- Women's Defence Relief Corps brassard
- Active: 1914–1918
- Country: United Kingdom
- Role: Women's war work and home defence
- Engagements: First World War

= Women's Defence Relief Corps =

WWI British voluntary organisation

The Women's Defence Relief Corps was a First World War voluntary organisation in the United Kingdom. It was set up to increase the number of women in employment which would release men to join the armed forces. It also had a "semi-military" section that trained women in marksmanship and military drill for home defence purposes. The corps was supported by the Board of Agriculture for a period, though it would be eclipsed by the more successful Women's Land Army.

== Foundation ==
The Women's Defence Relief Corps was founded by Mrs Dawson Scott in September 1914, shortly after the outbreak of the First World War. It was initially intended to increase the employment of women, which would release men to join the British armed forces (which did not introduce conscription until 1916). The organisation was supported by Herbert Kitchener, 1st Earl Kitchener (Secretary of State for War) and Frederick Roberts, 1st Earl Roberts (president of the Women's Rifle Associations). It expanded to two divisions: the civil section which focused on the original aim of women's employment and a "Semi-Military or good-citizen section". The latter division was a paramilitary of women who wanted to "defend not only herself, but also those dear to her". The semi-military section was set up after women were refused training by the official home defence units. The section drilled along military lines and trained women in marching, scouting and marksmanship. An official handbook for the corps was produced under the editorship of Mrs Scott; its 3rd edition was published in 1915. Women of the corps were issued a brown cloth brassard marked with a red letter H.

== War work ==
The corps mobilised to carry our agricultural work in spring 1915. It would go on to play a key role in putting farmers in touch with casual female labour. The corps advertised the available posts as suitable vacation work for women and stipulated a minimum wage of 18 shillings per week. The Women's Land Army developed from the corps in 1915, as a means of alleviating food shortages. By the war's end the land army would have sent out 9,022 female labourers and was instrumental in saving the 1918 British flax harvest.

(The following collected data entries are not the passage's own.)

-- pv_equiv track=rewrite | github.com/zhancongc/PaperOverview | backend/services/statistics_extractor.py | _summarize_statistics
-- ===== SOURCE A (Python) =====
-- from typing import List, Dict, Optional, Any
--
-- def _summarize_statistics(papers: List[Dict]) -> Dict:
--     """统计数据摘要"""
--     summary = {
--         "or_count": 0,
--         "rr_count": 0,
--         "hr_count": 0,
--         "p_count": 0,
--         "percentage_count": 0,
--         "n_count": 0,
--     }
--
--     for paper in papers:
--         stats = paper.get("statistics", {})
--         if "or" in stats:
--             summary["or_count"] += 1
--         if "rr" in stats:
--             summary["rr_count"] += 1
--         if "hr" in stats:
--             summary["hr_count"] += 1
--         if "p" in stats or stats.get("p_significant"):
--             summary["p_count"] += 1
--         if "percentage" in stats:
--             summary["percentage_count"] += 1
--         if "n" in stats:
--             summary["n_count"] += 1
--
--     return summary
-- ===== SOURCE B (Python) =====
-- from typing import List, Dict
--
-- def _summarize_statistics(papers: List[Dict]) -> Dict:
--     """Build each count as its own aggregate over papers (one comprehension per key)."""
--     def stats(p):
--         return p.get("statistics", {})
--
--     return {
--         "or_count": sum(1 for p in papers if "or" in stats(p)),
--         "rr_count": sum(1 for p in papers if "rr" in stats(p)),
--         "hr_count": sum(1 for p in papers if "hr" in stats(p)),
--         "p_count": sum(1 for p in papers if "p" in stats(p) or stats(p).get("p_significant")),
--         "percentage_count": sum(1 for p in papers if "percentage" in stats(p)),
--         "n_count": sum(1 for p in papers if "n" in stats(p)),
--     }
-- ===== Notes on version B (the rewrite author's own statement) =====
-- stated objective: alternative
-- what changed: Replaces the single loop that mutates six counters in a summary dict with six independent per-key aggregates (one generator-sum per statistic type), assembled directly into the returned dict.
import Mathlib
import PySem

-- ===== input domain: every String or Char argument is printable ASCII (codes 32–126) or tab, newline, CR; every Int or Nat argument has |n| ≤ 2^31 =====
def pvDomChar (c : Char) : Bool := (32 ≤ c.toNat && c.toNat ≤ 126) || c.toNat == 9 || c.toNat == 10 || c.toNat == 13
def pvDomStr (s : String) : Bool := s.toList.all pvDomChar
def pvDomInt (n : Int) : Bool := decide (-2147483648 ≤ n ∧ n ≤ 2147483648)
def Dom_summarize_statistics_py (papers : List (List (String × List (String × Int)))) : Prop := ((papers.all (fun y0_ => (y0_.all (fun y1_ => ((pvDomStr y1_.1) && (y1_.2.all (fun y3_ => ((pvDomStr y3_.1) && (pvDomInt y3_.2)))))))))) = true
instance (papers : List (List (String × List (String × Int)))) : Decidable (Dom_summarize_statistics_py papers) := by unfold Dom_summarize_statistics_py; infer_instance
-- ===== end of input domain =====

-- B builds each of the six counts as its own independent aggregate over papers instead of
-- mutating six counters in one loop; same cost, different decomposition (objective: alternative).


-- shared Python-dict helpers (first-match association-list lookup, as both Pythons use)
-- paper.get("statistics", {})
def pvStats (paper : List (String × List (String × Int))) : List (String × Int) :=
  (paper.lookup "statistics").getD []

-- "k" in stats
def pvHas (stats : List (String × Int)) (k : String) : Bool :=
  stats.any (fun kv => kv.1 == k)

-- stats.get("p_significant") is truthy
def pvPSig (stats : List (String × Int)) : Bool :=
  match stats.lookup "p_significant" with
  | some v => v != 0
  | none => false

-- ===== PORT A =====
-- A's single loop, mutating six counters (kept as a 6-tuple accumulator; the dict's six
-- fixed keys are materialised into the result list at the end, in insertion order).
def pvAStep (acc : Int × Int × Int × Int × Int × Int)
    (paper : List (String × List (String × Int))) : Int × Int × Int × Int × Int × Int :=
  let stats := pvStats paper
  let (o, r, h, p, pc, n) := acc
  let o := if pvHas stats "or" then o + 1 else o
  let r := if pvHas stats "rr" then r + 1 else r
  let h := if pvHas stats "hr" then h + 1 else h
  let p := if pvHas stats "p" || pvPSig stats then p + 1 else p
  let pc := if pvHas stats "percentage" then pc + 1 else pc
  let n := if pvHas stats "n" then n + 1 else n
  (o, r, h, p, pc, n)

def summarize_statistics_py (papers : List (List (String × List (String × Int)))) : List (String × Int) :=
  let (o, r, h, p, pc, n) := papers.foldl pvAStep (0, 0, 0, 0, 0, 0)
  [("or_count", o), ("rr_count", r), ("hr_count", h), ("p_count", p),
   ("percentage_count", pc), ("n_count", n)]

-- ===== PORT B =====
-- one independent count per key
def pvCount (papers : List (List (String × List (String × Int))))
    (f : List (String × Int) → Bool) : Int :=
  (papers.countP (fun paper => f (pvStats paper)) : Nat)

def summarize_statistics_py_alt (papers : List (List (String × List (String × Int)))) : List (String × Int) :=
  [("or_count", pvCount papers (fun s => pvHas s "or")),
   ("rr_count", pvCount papers (fun s => pvHas s "rr")),
   ("hr_count", pvCount papers (fun s => pvHas s "hr")),
   ("p_count", pvCount papers (fun s => pvHas s "p" || pvPSig s)),
   ("percentage_count", pvCount papers (fun s => pvHas s "percentage")),
   ("n_count", pvCount papers (fun s => pvHas s "n"))]

-- ===== PRECONDITION & SPEC =====
def Spec_summarize_statistics_py (papers : List (List (String × List (String × Int)))) (out : List (String × Int)) : Prop := out = summarize_statistics_py_alt papers
instance (papers : List (List (String × List (String × Int)))) (out : List (String × Int)) : Decidable (Spec_summarize_statistics_py papers out) := by unfold Spec_summarize_statistics_py; infer_instance

-- ===== CLAIM (what is proved, stated in full; the proofs are below) =====
def Claim_equal_summarize_statistics_py : Prop := ∀ (papers : List (List (String × List (String × Int)))), Dom_summarize_statistics_py papers → Spec_summarize_statistics_py papers (summarize_statistics_py papers)

-- ===== LEMMAS AND PROOFS =====

-- loop invariant: A's fold from an arbitrary accumulator adds B's six counts componentwise
theorem pvFold_eq (papers : List (List (String × List (String × Int))))
    (o r h p pc n : Int) :
    papers.foldl pvAStep (o, r, h, p, pc, n) =
      (o + pvCount papers (fun s => pvHas s "or"),
       r + pvCount papers (fun s => pvHas s "rr"),
       h + pvCount papers (fun s => pvHas s "hr"),
       p + pvCount papers (fun s => pvHas s "p" || pvPSig s),
       pc + pvCount papers (fun s => pvHas s "percentage"),
       n + pvCount papers (fun s => pvHas s "n")) := by
  induction papers generalizing o r h p pc n with
  | nil => simp [pvCount]
  | cons paper rest ih =>
    simp only [List.foldl_cons, pvAStep, ih]
    simp only [pvCount, List.countP_cons]
    split_ifs <;> simp_all <;> omega

theorem summarize_statistics_py_spec : Claim_equal_summarize_statistics_py := by
  intro papers _
  unfold Spec_summarize_statistics_py summarize_statistics_py summarize_statistics_py_alt
  rw [pvFold_eq]
  simp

The Women's Defence Relief Corps was a more modest organisation which by 1916 was sending out work teams totalling just 465 women. These focused on light agricultural work such as fruit picking, hop harvesting and hay making. Whilst the corps was viewed as unsuccessful in making a significant impact the Board of Agriculture took an interest, as it was keen to use it to increase the use of middle-class women in supervisory agricultural positions. By the end of 1916 the number of women in the corps had been increased to 2,000. The Board of Agriculture decided that a widespread reorganisation of female volunteer labour was needed and from March 1917 directed its efforts solely on the Women's Land Army.